(Stored items)

+ + +

-- pv_equiv track=rewrite | github.com/Stefan1007/BIOINFO2 | Project_L6/L6/2ex.py | ecoRI_fragments
-- ===== SOURCE A (Python) =====
-- from typing import List, Dict
--
-- CUT_SITE = "GAATTC"           # EcoRI
--
-- def ecoRI_fragments(seq: str, site: str = CUT_SITE) -> List[int]:
--     cuts = []
--     pos = seq.find(site)
--     while pos != -1:
--         cuts.append(pos + 1)      # cut after the leading G
--         pos = seq.find(site, pos + 1)
--     positions = [0] + sorted(cuts) + [len(seq)]
--     return [positions[i + 1] - positions[i] for i in range(len(positions) - 1)]
-- ===== SOURCE B (Python) =====
-- CUT_SITE = "GAATTC"           # EcoRI
--
-- def ecoRI_fragments(seq, site=CUT_SITE):
--     # naive sliding-window match: compare the window seq[i:i+m] at every
--     # start index, emitting each fragment length as soon as a cut is found
--     m = len(site)
--     frags = []
--     prev = 0
--     for i in range(len(seq) - m + 1):
--         if seq[i:i+m] == site:
--             frags.append(i + 1 - prev)
--             prev = i + 1
--     frags.append(len(seq) - prev)
--     return frags
-- ===== Notes on version B (the rewrite author's own statement) =====
-- stated objective: alternative
-- what changed: Replaces the repeated str.find scan plus cut-position list, [0]/[len] padding, sorted() and adjacent-difference pass by a naive sliding-window matcher: one for-loop over all window start indices comparing seq[i:i+m] == site, emitting each fragment length on the fly with a prev marker.
import Mathlib
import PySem

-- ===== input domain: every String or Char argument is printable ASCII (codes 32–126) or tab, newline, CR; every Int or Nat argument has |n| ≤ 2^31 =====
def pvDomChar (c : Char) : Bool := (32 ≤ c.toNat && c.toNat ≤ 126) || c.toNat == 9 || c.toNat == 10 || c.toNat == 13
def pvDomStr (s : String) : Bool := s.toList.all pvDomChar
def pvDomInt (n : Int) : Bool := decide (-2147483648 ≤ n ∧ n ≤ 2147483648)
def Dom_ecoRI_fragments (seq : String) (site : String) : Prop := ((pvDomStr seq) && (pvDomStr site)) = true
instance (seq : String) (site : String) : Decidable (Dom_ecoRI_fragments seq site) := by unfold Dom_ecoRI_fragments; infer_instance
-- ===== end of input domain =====

-- B replaces A's repeated str.find scan + cut list + [0]/[len] padding + sorted() +
-- adjacent differences by a naive sliding-window matcher (seq[i:i+m] == site at every
-- start index) that emits each fragment length on the fly (objective: alternative).

-- ===== PORT A =====
-- the 'while pos != -1' loop collecting cut positions; fuel (= len(seq)+1) only makes
-- the recursion total — find positions strictly increase and stay ≤ len(seq)
def pvCutsLoop (seq site : String) : Nat → Int → List Int → List Int
  | 0, _, cuts => cuts
  | fuel+1, pos, cuts =>
    if pos = -1 then cuts
    else pvCutsLoop seq site fuel (PySem.Str.findFrom seq site (pos+1)) (cuts ++ [pos+1])

def ecoRI_fragments (seq : String) (site : String) : List Int :=
  let cuts := pvCutsLoop seq site ((PySem.Str.len seq).toNat + 1) (PySem.Str.find seq site) []
  let positions := [(0:Int)] ++ PySem.List.sorted cuts id ++ [PySem.Str.len seq]
  (PySem.List.pyRange 0 ((positions.length : Int) - 1) 1).map
    (fun i => PySem.List.pyGetD positions (i+1) 0 - PySem.List.pyGetD positions i 0)

-- ===== PORT B =====
-- Source B's for-loop over range(len(seq)-m+1) carrying (frags, prev)
def ecoRI_fragments_alt (seq : String) (site : String) : List Int :=
  let m : Int := PySem.Str.len site
  let r := (PySem.List.pyRange 0 (PySem.Str.len seq - m + 1) 1).foldl
    (fun (st : List Int × Int) i =>
      if PySem.Str.slice seq (some i) (some (i + m)) = site
      then (st.1 ++ [i + 1 - st.2], i + 1) else st)
    ([], 0)
  r.1 ++ [PySem.Str.len seq - r.2]

-- ===== PRECONDITION & SPEC =====
def Spec_ecoRI_fragments (seq : String) (site : String) (out : List Int) : Prop := out = ecoRI_fragments_alt seq site
instance (seq : String) (site : String) (out : List Int) : Decidable (Spec_ecoRI_fragments seq site out) := by unfold Spec_ecoRI_fragments; infer_instance

-- ===== CLAIM (what is proved, stated in full; the proofs are below) =====
def Claim_equal_ecoRI_fragments : Prop := ∀ (seq : String) (site : String), Dom_ecoRI_fragments seq site → Spec_ecoRI_fragments seq site (ecoRI_fragments seq site)

-- ===== LEMMAS AND PROOFS =====

-- adjacent differences of prev :: cuts, and the last of prev :: cuts
def pvAdjFrom (prev : Int) : List Int → List Int
  | [] => []
  | c :: t => (c - prev) :: pvAdjFrom c t

def pvLastOf (prev : Int) : List Int → Int
  | [] => prev
  | c :: t => pvLastOf c t

-- the match indices of the sliding window: i < R with site a prefix of seq.toList.drop i
def pvOccB (s t : List Char) (i : Nat) : Bool := decide (t <+: s.drop i)

def pvMatches (s t : List Char) (k len : Nat) : List Int :=
  ((List.range' k len).filter (pvOccB s t)).map (fun i : Nat => ((i : Int) + 1 : Int))

theorem pv_findFrom_gt (s sub : List Char) (k : Int) (h : (s.length : Int) < k) :
    PySem.Chars.findFrom s sub k none = -1 := by
  simp only [PySem.Chars.findFrom]
  rw [if_neg (by omega : ¬ k < 0), if_pos h]

theorem pvCutsLoop_neg_one (seq site : String) (f : Nat) (acc : List Int) :
    pvCutsLoop seq site f (-1) acc = acc := by
  cases f <;> simp [pvCutsLoop]

theorem pvCutsLoop_append (seq site : String) :
    ∀ (f : Nat) (pos : Int) (acc : List Int),
      pvCutsLoop seq site f pos acc = acc ++ pvCutsLoop seq site f pos [] := by
  intro f
  induction f with
  | zero => intro pos acc; simp [pvCutsLoop]
  | succ f ih =>
    intro pos acc
    by_cases h : pos = -1
    · simp [pvCutsLoop, h]
    · simp only [pvCutsLoop, if_neg h]
      rw [ih _ (acc ++ [pos+1]), ih _ ([] ++ [pos+1])]
      simp

-- occurrence somewhere at index ≥ k means an infix of the k-suffix
theorem pv_occ_infix (s t : List Char) (k i : Nat) (hk : k ≤ i)
    (h : t <+: s.drop i) : t <:+: s.drop k := by
  rw [List.infix_iff_prefix_suffix]
  exact ⟨s.drop i, by rwa [show i = k + (i - k) by omega, ← List.drop_drop] at h ⊢,
         by rw [show i = k + (i - k) by omega, ← List.drop_drop]; exact List.drop_suffix _ _⟩

-- A's find loop collects exactly the window-match indices ≥ k, shifted by one
theorem pv_cutsA (seq site : String) :
    ∀ (fuel k : Nat), k ≤ seq.toList.length + 1 → seq.toList.length + 1 - k ≤ fuel →
      pvCutsLoop seq site fuel (PySem.Chars.findFrom seq.toList site.toList (k : Int) none) [] =
        pvMatches seq.toList site.toList k
          (((seq.toList.length : Int) - site.toList.length + 1).toNat - k) := by
  set s := seq.toList with hs
  set t := site.toList with ht
  set n := s.length with hn
  set R := (((n : Int)) - t.length + 1).toNat with hR
  have hRle : R ≤ n + 1 := by omega
  intro fuel
  induction fuel with
  | zero =>
    intro k hk hf
    have : k = n + 1 := by omega
    subst this
    rw [pv_findFrom_gt s t _ (by push_cast; omega)]
    rw [pvCutsLoop_neg_one]
    unfold pvMatches
    rw [show R - (n+1) = 0 by omega]
    simp
  | succ fuel ih =>
    intro k hk hf
    by_cases hk1 : k = n + 1
    · subst hk1
      rw [pv_findFrom_gt s t _ (by push_cast; omega), pvCutsLoop_neg_one]
      unfold pvMatches
      rw [show R - (n+1) = 0 by omega]
      simp
    have hkn : k ≤ n := by omega
    by_cases hneg : PySem.Chars.findFrom s t (k : Int) none = -1
    · rw [hneg, pvCutsLoop_neg_one]
      have hno : ¬ t <:+: s.drop k :=
        (PySem.Chars.findFrom_natCast_eq_neg_one_iff s t k hkn).mp hneg
      unfold pvMatches
      rw [List.filter_eq_nil_iff.mpr ?_]
      · simp
      · intro i hi
        have hik : k ≤ i := (List.mem_range'_1.mp hi).1
        simp only [pvOccB, decide_eq_true_eq]
        intro hpre
        exact hno (pv_occ_infix s t k i hik hpre)
    · obtain ⟨hge, hpre, hmin⟩ := PySem.Chars.findFrom_natCast_spec s t k hkn hneg
      set p := PySem.Chars.findFrom s t (k : Int) none with hp
      set q := p.toNat with hq
      have hpq : p = (q : Int) := by omega
      have hqk : k ≤ q := by omega
      have hqn : q ≤ n := by
        by_contra hgt
        have hnil : s.drop q = [] := List.drop_eq_nil_of_le (by omega)
        rw [hnil] at hpre
        have ht0 : t = [] := List.prefix_nil.mp hpre
        exact (hmin k le_rfl (by omega)) (by simp [ht0])
      have hqR : q < R := by
        have hlen := hpre.length_le
        rw [List.length_drop] at hlen
        omega
      -- unfold one loop step
      rw [show pvCutsLoop seq site (fuel+1) p [] =
            pvCutsLoop seq site fuel (PySem.Str.findFrom seq site (p+1)) [p+1] by
          rw [pvCutsLoop, if_neg hneg]; rfl]
      rw [pvCutsLoop_append]
      have hcast : p + 1 = ((q + 1 : Nat) : Int) := by omega
      rw [hcast, PySem.Str.findFrom_eq,
          ih (q+1) (by omega) (by omega)]
      -- split the range at q
      unfold pvMatches
      have hsplit : List.range' k (R - k) = List.range' k (q - k) ++ q :: List.range' (q+1) (R - (q+1)) := by
        rw [show q :: List.range' (q+1) (R-(q+1)) = List.range' q (R - q) by
              rw [show R - q = (R - (q+1)) + 1 by omega, List.range'_succ]]
        rw [show List.range' k (q - k) ++ List.range' q (R - q)
              = List.range' k ((q - k) + (R - q)) by
              rw [← List.range'_append]; congr 2 <;> omega]
        congr 1; omega
      rw [hsplit, List.filter_append]
      have hfail : (List.range' k (q - k)).filter (pvOccB s t) = [] := by
        apply List.filter_eq_nil_iff.mpr
        intro i hi
        obtain ⟨hik, hiu⟩ := List.mem_range'_1.mp hi
        simp only [pvOccB, decide_eq_true_eq]
        exact hmin i hik (by omega)
      have hocc : pvOccB s t q = true := by simp [pvOccB, hpre]
      rw [hfail, List.filter_cons_of_pos hocc]
      simp only [List.nil_append, List.map_cons, List.singleton_append]
      push_cast
      simp

-- B's fold characterized by pvAdjFrom/pvLastOf over the filtered match list
theorem pv_foldB (s t : List Char) (g : List Int × Int → Nat → List Int × Int)
    (hg : ∀ st i, g st i = if pvOccB s t i then (st.1 ++ [(i:Int) + 1 - st.2], (i:Int) + 1) else st) :
    ∀ (l : List Nat) (acc : List Int) (prev : Int),
      l.foldl g (acc, prev) =
        (acc ++ pvAdjFrom prev ((l.filter (pvOccB s t)).map (fun i : Nat => ((i : Int) + 1 : Int))),
         pvLastOf prev ((l.filter (pvOccB s t)).map (fun i : Nat => ((i : Int) + 1 : Int)))) := by
  intro l
  induction l with
  | nil => intro acc prev; simp [pvAdjFrom, pvLastOf]
  | cons i l ih =>
    intro acc prev
    rw [List.foldl_cons, hg]
    by_cases h : pvOccB s t i = true
    · rw [if_pos h, ih, List.filter_cons_of_pos h]
      simp [pvAdjFrom, pvLastOf]
    · rw [if_neg h, ih, List.filter_cons_of_neg (by simpa using h)]

-- the Int-indexed comprehension rewritten with Nat indices
theorem pv_comp_eq_nat (xs : List Int) :
    (PySem.List.pyRange 0 ((xs.length : Int) - 1) 1).map
      (fun i => PySem.List.pyGetD xs (i+1) 0 - PySem.List.pyGetD xs i 0)
    = (List.range (xs.length - 1)).map
      (fun k => xs.getD (k+1) 0 - xs.getD k 0) := by
  rw [PySem.List.pyRange_one, List.map_map]
  have h : (((xs.length : Int)) - 1 - 0).toNat = xs.length - 1 := by omega
  rw [h]
  apply List.map_congr_left
  intro k _
  simp only [Function.comp_apply, zero_add]
  rw [show (k:Int) + 1 = ((k+1 : Nat) : Int) by push_cast; ring,
      PySem.List.pyGetD_natCast, PySem.List.pyGetD_natCast]

theorem pv_natDiff_cons (a b : Int) (t : List Int) :
    (List.range ((a :: b :: t).length - 1)).map
      (fun k => (a :: b :: t).getD (k+1) 0 - (a :: b :: t).getD k 0)
    = (b - a) ::
      (List.range ((b :: t).length - 1)).map
        (fun k => (b :: t).getD (k+1) 0 - (b :: t).getD k 0) := by
  simp only [List.length_cons, Nat.add_sub_cancel, List.range_succ_eq_map,
    List.map_cons, List.map_map]
  congr 1

theorem pv_diffComp_eq (n : Int) :
    ∀ (cuts : List Int) (prev : Int),
      (PySem.List.pyRange 0 (((prev :: (cuts ++ [n])).length : Int) - 1) 1).map
        (fun i => PySem.List.pyGetD (prev :: (cuts ++ [n])) (i+1) 0 -
                  PySem.List.pyGetD (prev :: (cuts ++ [n])) i 0)
      = pvAdjFrom prev cuts ++ [n - pvLastOf prev cuts] := by
  intro cuts
  induction cuts with
  | nil =>
    intro prev
    rw [pv_comp_eq_nat]
    simp [pvAdjFrom, pvLastOf]
  | cons c t ih =>
    intro prev
    rw [pv_comp_eq_nat]
    have ih' := ih c
    rw [pv_comp_eq_nat] at ih'
    rw [show prev :: ((c :: t) ++ [n]) = prev :: c :: (t ++ [n]) by simp,
        pv_natDiff_cons, ih']
    simp [pvAdjFrom, pvLastOf]

-- the match list is strictly increasing, so A's sorted() is the identity on it
theorem pv_matches_pairwise (s t : List Char) (k len : Nat) :
    (pvMatches s t k len).Pairwise (· < ·) := by
  unfold pvMatches
  rw [List.pairwise_map]
  exact (List.Pairwise.sublist List.filter_sublist (List.pairwise_lt_range' 1)).imp
    (fun h => by omega)

-- ===== VERDICT (by name: the statement is the Claim_ definition above) =====
theorem ecoRI_fragments_spec : Claim_equal_ecoRI_fragments := by
  intro seq site _
  unfold Spec_ecoRI_fragments ecoRI_fragments ecoRI_fragments_alt
  have hn : PySem.Str.len seq = (seq.toList.length : Int) := PySem.Str.len_eq seq
  have hm : PySem.Str.len site = (site.toList.length : Int) := PySem.Str.len_eq site
  set s := seq.toList with hs
  set t := site.toList with ht
  set n := s.length with hnn
  set R := (((n : Int)) - t.length + 1).toNat with hR
  -- A's cut positions are exactly the window-match indices, shifted by one
  have hfind : PySem.Str.find seq site = PySem.Chars.findFrom s t ((0 : Nat) : Int) none := by
    rw [PySem.Str.find_eq, Nat.cast_zero, PySem.Chars.findFrom_zero]
  have hcuts : pvCutsLoop seq site (((n : Int)).toNat + 1) (PySem.Str.find seq site) []
      = pvMatches s t 0 R := by
    rw [hfind]
    have h := pv_cutsA seq site (((n : Int)).toNat + 1) 0 (by omega) (by simp [hnn, hs])
    simpa using h
  have hsorted : PySem.List.sorted (pvMatches s t 0 R) id = pvMatches s t 0 R :=
    PySem.List.sorted_eq_of_perm_of_pairwise_lt _ _ id (List.Perm.refl _)
      (by simpa using pv_matches_pairwise s t 0 R)
  -- B's loop
  have hrange : PySem.List.pyRange 0 ((n : Int) - (t.length : Int) + 1) 1
      = (List.range R).map (fun k : Nat => ((0 : Int) + (k : Int))) := by
    rw [PySem.List.pyRange_one]
    congr 1
    rw [hR]
    norm_num
  have hcond : ∀ i : Nat,
      (PySem.Str.slice seq (some ((i : Int))) (some ((i : Int) + ((t.length : Nat) : Int))) = site)
        ↔ pvOccB s t i = true := by
    intro i
    rw [← String.toList_inj, PySem.Str.toList_slice, PySem.Chars.slice_eq_listSlice,
        PySem.List.slice_natCast_add]
    unfold pvOccB
    rw [decide_eq_true_eq]
    constructor
    · intro h
      show site.toList <+: List.drop i seq.toList
      rw [← h]
      exact List.take_prefix _ _
    · intro h
      show List.take site.toList.length (List.drop i seq.toList) = site.toList
      exact (List.prefix_iff_eq_take.mp h).symm
  have hfold := pv_foldB s t
    (fun (st : List Int × Int) (k : Nat) =>
      if PySem.Str.slice seq (some ((0 : Int) + (k : Int)))
           (some ((0 : Int) + (k : Int) + ((t.length : Nat) : Int))) = site
      then (st.1 ++ [(0 : Int) + (k : Int) + 1 - st.2], (0 : Int) + (k : Int) + 1) else st)
    (by
      intro st i
      simp only [zero_add]
      by_cases h : pvOccB s t i = true
      · rw [if_pos ((hcond i).mpr h), if_pos h]
      · rw [if_neg (fun hc => h ((hcond i).mp hc)), if_neg h])
    (List.range R) [] 0
  simp only [hn, hm]
  rw [hcuts, hsorted, hrange]
  simp only [List.foldl_map]
  rw [hfold]
  simp only [List.singleton_append, List.cons_append, List.nil_append]
  rw [pv_diffComp_eq ((n : Nat) : Int) (pvMatches s t 0 R) 0]
  unfold pvMatches
  rw [List.range_eq_range']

+ + +

**Problem details:**
Among the lines above, find those with the word "every" and list them.

**Result for this exercise:**
--     # naive sliding-window match: compare the window seq[i:i+m] at every
-- ===== input domain: every String or Char argument is printable ASCII (codes 32–126) or tab, newline, CR; every Int or Nat argument has |n| ≤ 2^31 =====
-- adjacent differences by a naive sliding-window matcher (seq[i:i+m] == site at every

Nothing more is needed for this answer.